*DATA TO EXAMINE*:
-- pv_equiv track=rewrite | github.com/jc428732/cp1404Practicals | practical04/memberwise_addition.py | memberwise_addition
-- ===== SOURCE A (Python) =====
-- def memberwise_addition(list1, list2):
--     if len(list1) >= len(list2):
--         larger_list = list1
--         smaller_list = list2
--     else:
--         larger_list = list2
--         smaller_list = list1
--     x = 0
--     output_list = []
--     for number in larger_list:
--         try:
--             output_list.append(number + smaller_list[x])
--         except IndexError:
--             output_list.append(number)
--         x += 1
--     return output_list
-- ===== SOURCE B (Python) =====
-- def memberwise_addition(list1, list2):
--     """Zero-pad both lists to the common length, then add pointwise.
--     Since 0 is the additive identity, the padded positions reproduce the
--     untouched tail; no larger/smaller choice or exception handling needed."""
--     n = max(len(list1), len(list2))
--     padded1 = list1 + [0] * (n - len(list1))
--     padded2 = list2 + [0] * (n - len(list2))
--     return [a + b for a, b in zip(padded1, padded2)]
-- ===== Notes on version B (the rewrite author's own statement) =====
-- stated objective: alternative
-- what changed: Replaced A's larger/smaller selection with an indexed try/except loop by a pad-then-map algorithm: both lists are zero-extended to the common length and added pointwise, exploiting that 0 is the additive identity, so no length comparison, indexing or exception handling remains.
import Mathlib
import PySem

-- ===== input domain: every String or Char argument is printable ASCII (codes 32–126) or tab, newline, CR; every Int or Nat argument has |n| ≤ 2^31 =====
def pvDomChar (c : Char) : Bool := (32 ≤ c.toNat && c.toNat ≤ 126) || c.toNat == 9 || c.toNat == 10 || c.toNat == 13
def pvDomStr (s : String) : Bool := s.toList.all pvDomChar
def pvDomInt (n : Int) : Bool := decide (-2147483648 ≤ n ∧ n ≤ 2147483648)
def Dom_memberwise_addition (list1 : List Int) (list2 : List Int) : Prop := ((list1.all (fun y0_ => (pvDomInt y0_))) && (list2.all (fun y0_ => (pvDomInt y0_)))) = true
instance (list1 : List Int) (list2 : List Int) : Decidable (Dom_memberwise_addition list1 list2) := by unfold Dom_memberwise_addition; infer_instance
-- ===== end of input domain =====

-- B replaces A's larger/smaller split + indexed try/except loop by a pad-then-map
-- algorithm: zero-extend both lists to the common length, add pointwise (objective: alternative).

-- ===== PORT A =====
-- Single pass over larger_list keeping (x, output_list); smaller_list[x] via pyGet? (none = IndexError).
def memberwise_addition (list1 : List Int) (list2 : List Int) : List Int :=
  let p := if list1.length ≥ list2.length then (list1, list2) else (list2, list1)
  let larger_list := p.1
  let smaller_list := p.2
  let st := larger_list.foldl (fun (st : Int × List Int) number =>
    match PySem.List.pyGet? smaller_list st.1 with
    | some v => (st.1 + 1, st.2 ++ [number + v])
    | none   => (st.1 + 1, st.2 ++ [number])) (0, [])
  st.2

-- ===== PORT B =====
-- Zero-pad both lists to the common length, then add pointwise over the zip.
def memberwise_addition_alt (list1 : List Int) (list2 : List Int) : List Int :=
  let n := max list1.length list2.length
  let padded1 := list1 ++ List.replicate (n - list1.length) (0 : Int)
  let padded2 := list2 ++ List.replicate (n - list2.length) (0 : Int)
  (padded1.zip padded2).map (fun ab => ab.1 + ab.2)

-- ===== PRECONDITION & SPEC =====
def Spec_memberwise_addition (list1 : List Int) (list2 : List Int) (out : List Int) : Prop := out = memberwise_addition_alt list1 list2
instance (list1 : List Int) (list2 : List Int) (out : List Int) : Decidable (Spec_memberwise_addition list1 list2 out) := by unfold Spec_memberwise_addition; infer_instance

-- ===== CLAIM (what is proved, stated in full; the proofs are below) =====
def Claim_equal_memberwise_addition : Prop := ∀ (list1 : List Int) (list2 : List Int), Dom_memberwise_addition list1 list2 → Spec_memberwise_addition list1 list2 (memberwise_addition list1 list2)

-- ===== LEMMAS AND PROOFS =====

-- Once x is past the end of smaller, A's loop just appends the rest of larger.
lemma mw_loop_tail (L : List Int) (S : List Int) (x : Nat) (acc : List Int)
    (hx : S.length ≤ x) :
    (L.foldl (fun (st : Int × List Int) number =>
      match PySem.List.pyGet? S st.1 with
      | some v => (st.1 + 1, st.2 ++ [number + v])
      | none   => (st.1 + 1, st.2 ++ [number])) ((x : Int), acc)).2 = acc ++ L := by
  induction L generalizing x acc with
  | nil => simp
  | cons n L ih =>
    have hnone : PySem.List.pyGet? S (x : Int) = none := by
      simp [PySem.List.pyGet?_natCast]
      omega
    simp only [List.foldl_cons, hnone]
    have : ((x : Int) + 1) = ((x + 1 : Nat) : Int) := by push_cast; ring
    rw [this, ih (x + 1) (acc ++ [n]) (by omega)]
    simp

-- A's loop computes acc ++ zip-sum of L with (S.drop x) ++ leftover of L.
lemma mw_loop (L : List Int) (S : List Int) (x : Nat) (acc : List Int) :
    (L.foldl (fun (st : Int × List Int) number =>
      match PySem.List.pyGet? S st.1 with
      | some v => (st.1 + 1, st.2 ++ [number + v])
      | none   => (st.1 + 1, st.2 ++ [number])) ((x : Int), acc)).2 =
    acc ++ ((L.zip (S.drop x)).map (fun ab => ab.1 + ab.2)) ++ L.drop (S.length - x) := by
  induction L generalizing x acc with
  | nil => simp
  | cons n L ih =>
    by_cases h : x < S.length
    · have hget : PySem.List.pyGet? S (x : Int) = some S[x] := by
        rw [PySem.List.pyGet?_natCast]
        simp [List.getElem?_eq_getElem h]
      simp only [List.foldl_cons, hget]
      have hc : ((x : Int) + 1) = ((x + 1 : Nat) : Int) := by push_cast; ring
      rw [hc, ih (x + 1) (acc ++ [n + S[x]])]
      have hd : S.drop x = S[x] :: S.drop (x + 1) := List.drop_eq_getElem_cons h
      have hlen : S.length - x = (S.length - (x + 1)) + 1 := by omega
      rw [hd, hlen]
      simp only [List.zip_cons_cons, List.map_cons, List.cons_append, List.drop_succ_cons,
        List.append_assoc, List.nil_append]
    · have hx : S.length ≤ x := by omega
      have hd : S.drop x = [] := List.drop_eq_nil_of_le hx
      have hlen : S.length - x = 0 := by omega
      rw [mw_loop_tail (n :: L) S x acc hx, hd, hlen]
      simp

-- Adding a zero pad on the right reproduces the list.
lemma mw_zip_zeros_right (l : List Int) :
    ((l.zip (List.replicate l.length (0 : Int))).map (fun ab => ab.1 + ab.2)) = l := by
  induction l with
  | nil => simp
  | cons a t ih => simp [List.replicate_succ, ih]

-- Adding a zero pad on the left reproduces the list.
lemma mw_zip_zeros_left (l : List Int) :
    (((List.replicate l.length (0 : Int)).zip l).map (fun ab => ab.1 + ab.2)) = l := by
  induction l with
  | nil => simp
  | cons a t ih => simp [List.replicate_succ, ih]

-- B's pad-then-map equals zip-sum prefix plus whichever tail remains.
lemma mw_alt_eq (l1 l2 : List Int) :
    memberwise_addition_alt l1 l2 =
    ((l1.zip l2).map (fun ab => ab.1 + ab.2)) ++ l1.drop l2.length ++ l2.drop l1.length := by
  induction l1 generalizing l2 with
  | nil =>
    simpa [memberwise_addition_alt] using mw_zip_zeros_left l2
  | cons a t1 ih =>
    cases l2 with
    | nil =>
      simpa [memberwise_addition_alt] using mw_zip_zeros_right (a :: t1)
    | cons b t2 =>
      have hmax : max (a :: t1).length (b :: t2).length - (a :: t1).length
          = max t1.length t2.length - t1.length := by simp
      have hmax2 : max (a :: t1).length (b :: t2).length - (b :: t2).length
          = max t1.length t2.length - t2.length := by simp
      have := ih t2
      simp only [memberwise_addition_alt] at this ⊢
      rw [hmax, hmax2]
      simp only [List.cons_append, List.zip_cons_cons, List.map_cons, this,
        List.length_cons, List.drop_succ_cons, List.cons_append, List.append_assoc]

-- zip-sum is symmetric in its arguments because Int addition commutes.
lemma mw_zip_comm (l1 l2 : List Int) :
    ((l1.zip l2).map (fun ab => ab.1 + ab.2)) = ((l2.zip l1).map (fun ab => ab.1 + ab.2)) := by
  induction l1 generalizing l2 with
  | nil => cases l2 <;> simp
  | cons a t1 ih =>
    cases l2 with
    | nil => simp
    | cons b t2 => simpa [Int.add_comm a b] using ih t2

-- ===== VERDICT (by name: the statement is the Claim_ definition above) =====
theorem memberwise_addition_spec : Claim_equal_memberwise_addition := by
  intro list1 list2 _
  unfold Spec_memberwise_addition memberwise_addition
  dsimp only
  rw [show ((0 : Int)) = ((0 : Nat) : Int) from rfl, mw_loop, mw_alt_eq]
  by_cases h : list1.length ≥ list2.length
  · have h2 : list2.drop list1.length = [] := List.drop_eq_nil_of_le h
    simp [h, h2]
  · have h1 : list1.drop list2.length = [] := List.drop_eq_nil_of_le (by omega)
    simp [h, h1, mw_zip_comm list1 list2]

*AIM OF THE EXERCISE*:
Only one stretch is wanted, so please give again exactly the lines from the start of the data through the line containing "-- ===== input", both ends included.

*TASK ANSWER*:
-- pv_equiv track=rewrite | github.com/jc428732/cp1404Practicals | practical04/memberwise_addition.py | memberwise_addition
-- ===== SOURCE A (Python) =====
-- def memberwise_addition(list1, list2):
--     if len(list1) >= len(list2):
--         larger_list = list1
--         smaller_list = list2
--     else:
--         larger_list = list2
--         smaller_list = list1
--     x = 0
--     output_list = []
--     for number in larger_list:
--         try:
--             output_list.append(number + smaller_list[x])
--         except IndexError:
--             output_list.append(number)
--         x += 1
--     return output_list
-- ===== SOURCE B (Python) =====
-- def memberwise_addition(list1, list2):
--     """Zero-pad both lists to the common length, then add pointwise.
--     Since 0 is the additive identity, the padded positions reproduce the
--     untouched tail; no larger/smaller choice or exception handling needed."""
--     n = max(len(list1), len(list2))
--     padded1 = list1 + [0] * (n - len(list1))
--     padded2 = list2 + [0] * (n - len(list2))
--     return [a + b for a, b in zip(padded1, padded2)]
-- ===== Notes on version B (the rewrite author's own statement) =====
-- stated objective: alternative
-- what changed: Replaced A's larger/smaller selection with an indexed try/except loop by a pad-then-map algorithm: both lists are zero-extended to the common length and added pointwise, exploiting that 0 is the additive identity, so no length comparison, indexing or exception handling remains.
import Mathlib
import PySem

-- ===== input domain: every String or Char argument is printable ASCII (codes 32–126) or tab, newline, CR; every Int or Nat argument has |n| ≤ 2^31 =====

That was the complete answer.